A new study finds that, despite efforts in the last decade to mitigate cancer treatment disparities, black patients are significantly less likely than white patients to receive therapy for various types of cancer. The authors of the study conclude that efforts to close treatment gaps initiated in the 1990s appear to have had little impact. The report appears in the February 15, 2008 issue of CANCER, a peer-reviewed journal of the American Cancer Society.
Research that revealed racial disparities in cancer care began to appear in the early and 1990s, leading to greater attention and investment in ensuring access to care to all individuals. However, little is known about whether those efforts have led to any reduction in cancer treatment disparities.
To find out, Cary P. Gross, M.D. of the Yale University School of Medicine in New Haven, Conn. and colleagues mined the Surveillance, Epidemiology, and End Results (SEER)-Medicare database to evaluate cancer care received by Medicare beneficiaries diagnosed with breast, colorectal, lung or prostate cancer from 1992 through 2002.
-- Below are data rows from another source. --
-- pv_equiv track=rewrite | github.com/Jetrom17/Domain_Variations | dv.py | gerar_variacoes
-- ===== SOURCE A (Python) =====
-- def gerar_variacoes(dominio_base):
--     variacoes = set()
--     substituicoes = {
--         'a': ['á', 'à', 'â', 'ä'],
--         'e': ['é', 'è', 'ê', 'ë'],
--         'u': ['ú', 'ù', 'û', 'ü'],
--         'n': ['ñ'],
--     }
--
--     def substituir_caracteres(dominio, pos):
--         if pos >= len(dominio):
--             return [dominio]
--
--         variacoes_pos = []
--         if dominio[pos] in substituicoes:
--             for substituicao in substituicoes[dominio[pos]]:
--                 nova_variacao = dominio[:pos] + substituicao + dominio[pos+1:]
--                 variacoes_pos.extend(substituir_caracteres(nova_variacao, pos+1))
--         variacoes_pos.extend(substituir_caracteres(dominio, pos+1))
--
--         return variacoes_pos
--
--     variacoes.update(substituir_caracteres(dominio_base, 0))
--     return list(variacoes)
-- ===== SOURCE B (Python) =====
-- def gerar_variacoes(dominio_base):
--     substituicoes = {
--         'a': ['á', 'à', 'â', 'ä'],
--         'e': ['é', 'è', 'ê', 'ë'],
--         'u': ['ú', 'ù', 'û', 'ü'],
--         'n': ['ñ'],
--     }
--     combos = ['']
--     for c in dominio_base:
--         opcoes = substituicoes.get(c, []) + [c]
--         combos = [pre + o for pre in combos for o in opcoes]
--     return list(set(combos))
-- ===== Notes on version B (the rewrite author's own statement) =====
-- stated objective: alternative
-- what changed: Replaces A's per-position recursion, which rebuilds the whole string by slicing at every substitution point, with a single iterative product: one pass over the characters extending a list of prefixes by each character's option list, then the same list(set(...)) dedup.
import Mathlib
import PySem

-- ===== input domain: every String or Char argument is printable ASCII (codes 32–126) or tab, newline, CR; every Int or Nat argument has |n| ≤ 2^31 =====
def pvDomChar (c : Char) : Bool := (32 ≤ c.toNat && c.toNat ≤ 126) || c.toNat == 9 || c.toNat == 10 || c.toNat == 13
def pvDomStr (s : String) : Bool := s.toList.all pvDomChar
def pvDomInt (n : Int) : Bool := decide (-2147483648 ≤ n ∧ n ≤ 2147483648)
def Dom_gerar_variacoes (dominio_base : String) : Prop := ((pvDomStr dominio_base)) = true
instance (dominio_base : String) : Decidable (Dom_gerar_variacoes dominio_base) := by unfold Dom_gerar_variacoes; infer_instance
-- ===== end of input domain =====

-- B replaces A's per-position recursion (which rebuilds whole strings by slicing) with one
-- iterative product over per-character option lists (no re-slicing); same result list.

-- ===== PORT A =====
-- the substituicoes dict (shared by both ports, as in both Pythons)
def pvSubsts : PySem.Dict Char (List Char) :=
  PySem.Dict.ofList
  [('a', ['á', 'à', 'â', 'ä']),
   ('e', ['é', 'è', 'ê', 'ë']),
   ('u', ['ú', 'ù', 'û', 'ü']),
   ('n', ['ñ'])]

-- substituir_caracteres; fuel = remaining positions (the Python recursion depth), purely for
-- termination.  'if c in d: for s in d[c]' over a list-valued dict = flatMap over getD _ [].
def pvSubstituir (fuel : Nat) (dominio : List Char) (pos : Nat) : List (List Char) :=
  match fuel with
  | 0 => [dominio]
  | f + 1 =>
    if dominio.length ≤ pos then [dominio]
    else
      ((PySem.Dict.getD pvSubsts (dominio.getD pos ' ') []).flatMap
        (fun s => pvSubstituir f (dominio.take pos ++ [s] ++ dominio.drop (pos + 1)) (pos + 1)))
      ++ pvSubstituir f dominio (pos + 1)

def gerar_variacoes (dominio_base : String) : List String :=
  PySem.Set.ofList ((pvSubstituir dominio_base.toList.length dominio_base.toList 0).map String.ofList)

-- ===== PORT B =====
def gerar_variacoes_alt (dominio_base : String) : List String :=
  let combos := dominio_base.toList.foldl
    (fun combos c =>
      combos.flatMap (fun pre =>
        (PySem.Dict.getD pvSubsts c [] ++ [c]).map (fun o => pre ++ [o])))
    [([] : List Char)]
  PySem.Set.ofList (combos.map String.ofList)

-- ===== PRECONDITION & SPEC =====
def Spec_gerar_variacoes (dominio_base : String) (out : List String) : Prop := out = gerar_variacoes_alt dominio_base
instance (dominio_base : String) (out : List String) : Decidable (Spec_gerar_variacoes dominio_base out) := by unfold Spec_gerar_variacoes; infer_instance

-- ===== CLAIM (what is proved, stated in full; the proofs are below) =====
def Claim_equal_gerar_variacoes : Prop := ∀ (dominio_base : String), Dom_gerar_variacoes dominio_base → Spec_gerar_variacoes dominio_base (gerar_variacoes dominio_base)

-- ===== LEMMAS AND PROOFS =====

-- the option list at a character: substitutions first, original last (the order A emits)
def pvOpts (c : Char) : List Char := PySem.Dict.getD pvSubsts c [] ++ [c]

-- the product of the option lists of a suffix, position 0 varying slowest
def pvProd : List Char → List (List Char)
  | [] => [[]]
  | c :: cs => (pvOpts c).flatMap (fun o => (pvProd cs).map (o :: ·))

theorem pvGetD_append (pre : List Char) (c : Char) (cs : List Char) (d : Char) :
    (pre ++ c :: cs).getD pre.length d = c := by
  simp [List.getD]

theorem pvSubstituir_eq (suf : List Char) :
    ∀ (fuel : Nat) (pre : List Char), suf.length ≤ fuel →
      pvSubstituir fuel (pre ++ suf) pre.length = (pvProd suf).map (pre ++ ·) := by
  induction suf with
  | nil =>
    intro fuel pre _
    cases fuel with
    | zero => simp [pvSubstituir, pvProd]
    | succ f => simp [pvSubstituir, pvProd]
  | cons c cs ih =>
    intro fuel pre hf
    cases fuel with
    | zero => simp at hf
    | succ f =>
      have hcs : cs.length ≤ f := by simpa using hf
      have hlen : ¬ (pre ++ c :: cs).length ≤ pre.length := by simp
      have htake : (pre ++ c :: cs).take pre.length = pre := by
        simp
      have hdrop : (pre ++ c :: cs).drop (pre.length + 1) = cs := by
        rw [show pre ++ c :: cs = (pre ++ [c]) ++ cs by simp,
            show pre.length + 1 = (pre ++ [c]).length by simp]
        simp
      have hrec : ∀ s : Char,
          pvSubstituir f (pre ++ [s] ++ cs) (pre.length + 1)
            = (pvProd cs).map ((pre ++ [s]) ++ ·) := by
        intro s
        have := ih f (pre ++ [s]) hcs
        simpa [List.append_assoc] using this
      show (if (pre ++ c :: cs).length ≤ pre.length then [pre ++ c :: cs]
        else
          ((PySem.Dict.getD pvSubsts ((pre ++ c :: cs).getD pre.length ' ') []).flatMap
            (fun s => pvSubstituir f ((pre ++ c :: cs).take pre.length ++ [s]
                ++ (pre ++ c :: cs).drop (pre.length + 1)) (pre.length + 1)))
          ++ pvSubstituir f (pre ++ c :: cs) (pre.length + 1)) = _
      rw [if_neg hlen, pvGetD_append, htake, hdrop]
      have horig : pvSubstituir f (pre ++ c :: cs) (pre.length + 1)
          = (pvProd cs).map ((pre ++ [c]) ++ ·) := by
        have := hrec c
        simpa using this
      rw [horig]
      have hflat : (PySem.Dict.getD pvSubsts c []).flatMap
            (fun s => pvSubstituir f (pre ++ [s] ++ cs) (pre.length + 1))
          = (PySem.Dict.getD pvSubsts c []).flatMap
            (fun s => (pvProd cs).map ((pre ++ [s]) ++ ·)) := by
        exact List.flatMap_congr (fun s _ => hrec s)
      rw [hflat]
      simp [pvProd, pvOpts, List.flatMap_append, List.map_flatMap, List.map_map,
            Function.comp_def]

theorem pvFoldl_eq (l : List Char) :
    ∀ (acc : List (List Char)),
      l.foldl (fun combos c =>
          combos.flatMap (fun pre =>
            (PySem.Dict.getD pvSubsts c [] ++ [c]).map (fun o => pre ++ [o]))) acc
        = acc.flatMap (fun pre => (pvProd l).map (pre ++ ·)) := by
  induction l with
  | nil => intro acc; simp [pvProd]
  | cons c cs ih =>
    intro acc
    rw [List.foldl_cons, ih]
    simp [pvProd, pvOpts, List.flatMap_assoc, List.flatMap_map, List.map_flatMap,
          List.map_map, Function.comp_def, List.flatMap_append, List.append_assoc]

-- ===== VERDICT (by name: the statement is the Claim_ definition above) =====
theorem gerar_variacoes_spec : Claim_equal_gerar_variacoes := by
  intro s _
  unfold Spec_gerar_variacoes gerar_variacoes gerar_variacoes_alt
  have hA := pvSubstituir_eq s.toList s.toList.length ([]) (le_refl _)
  simp only [List.nil_append, List.length_nil] at hA
  rw [hA, pvFoldl_eq]
  simp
After identifying therapies for which racial disparities had been previously reported, the investigators determined whether there had been any changes in care for the over-all Medicare population or for white and black patients considered separately. A total of 7,775 colon, 1,745 rectal, 11,207 lung, 40,457 breast, and 82,238 prostate cancer cases were evaluated.
In their analysis, the researchers found that for both black and white patients, there was little or no improvement in the proportion of patients receiving therapy for most cancers. In addition, there was no decrease in the magnitude of racial disparities between 1992 and 2002. Black patients were significantly less likely than white patients to receive therapy for cancers of the lung, breast, colon, and prostate. Racial disparities persisted even after limiting the analysis to patients who had access to a physician prior to their cancer diagnosis.
The findings suggest that there has been little improvement in the overall proportion of Medicare beneficiaries receiving cancer care. They also reveal that racial disparities have not lessened. “Efforts in the last decade to mitigate cancer therapy disparities appear to have been unsuccessful,” the authors conclude.
In moving forward, “future efforts to reduce disparities should be incorporated into a larger quality improvement framework,” the authors note.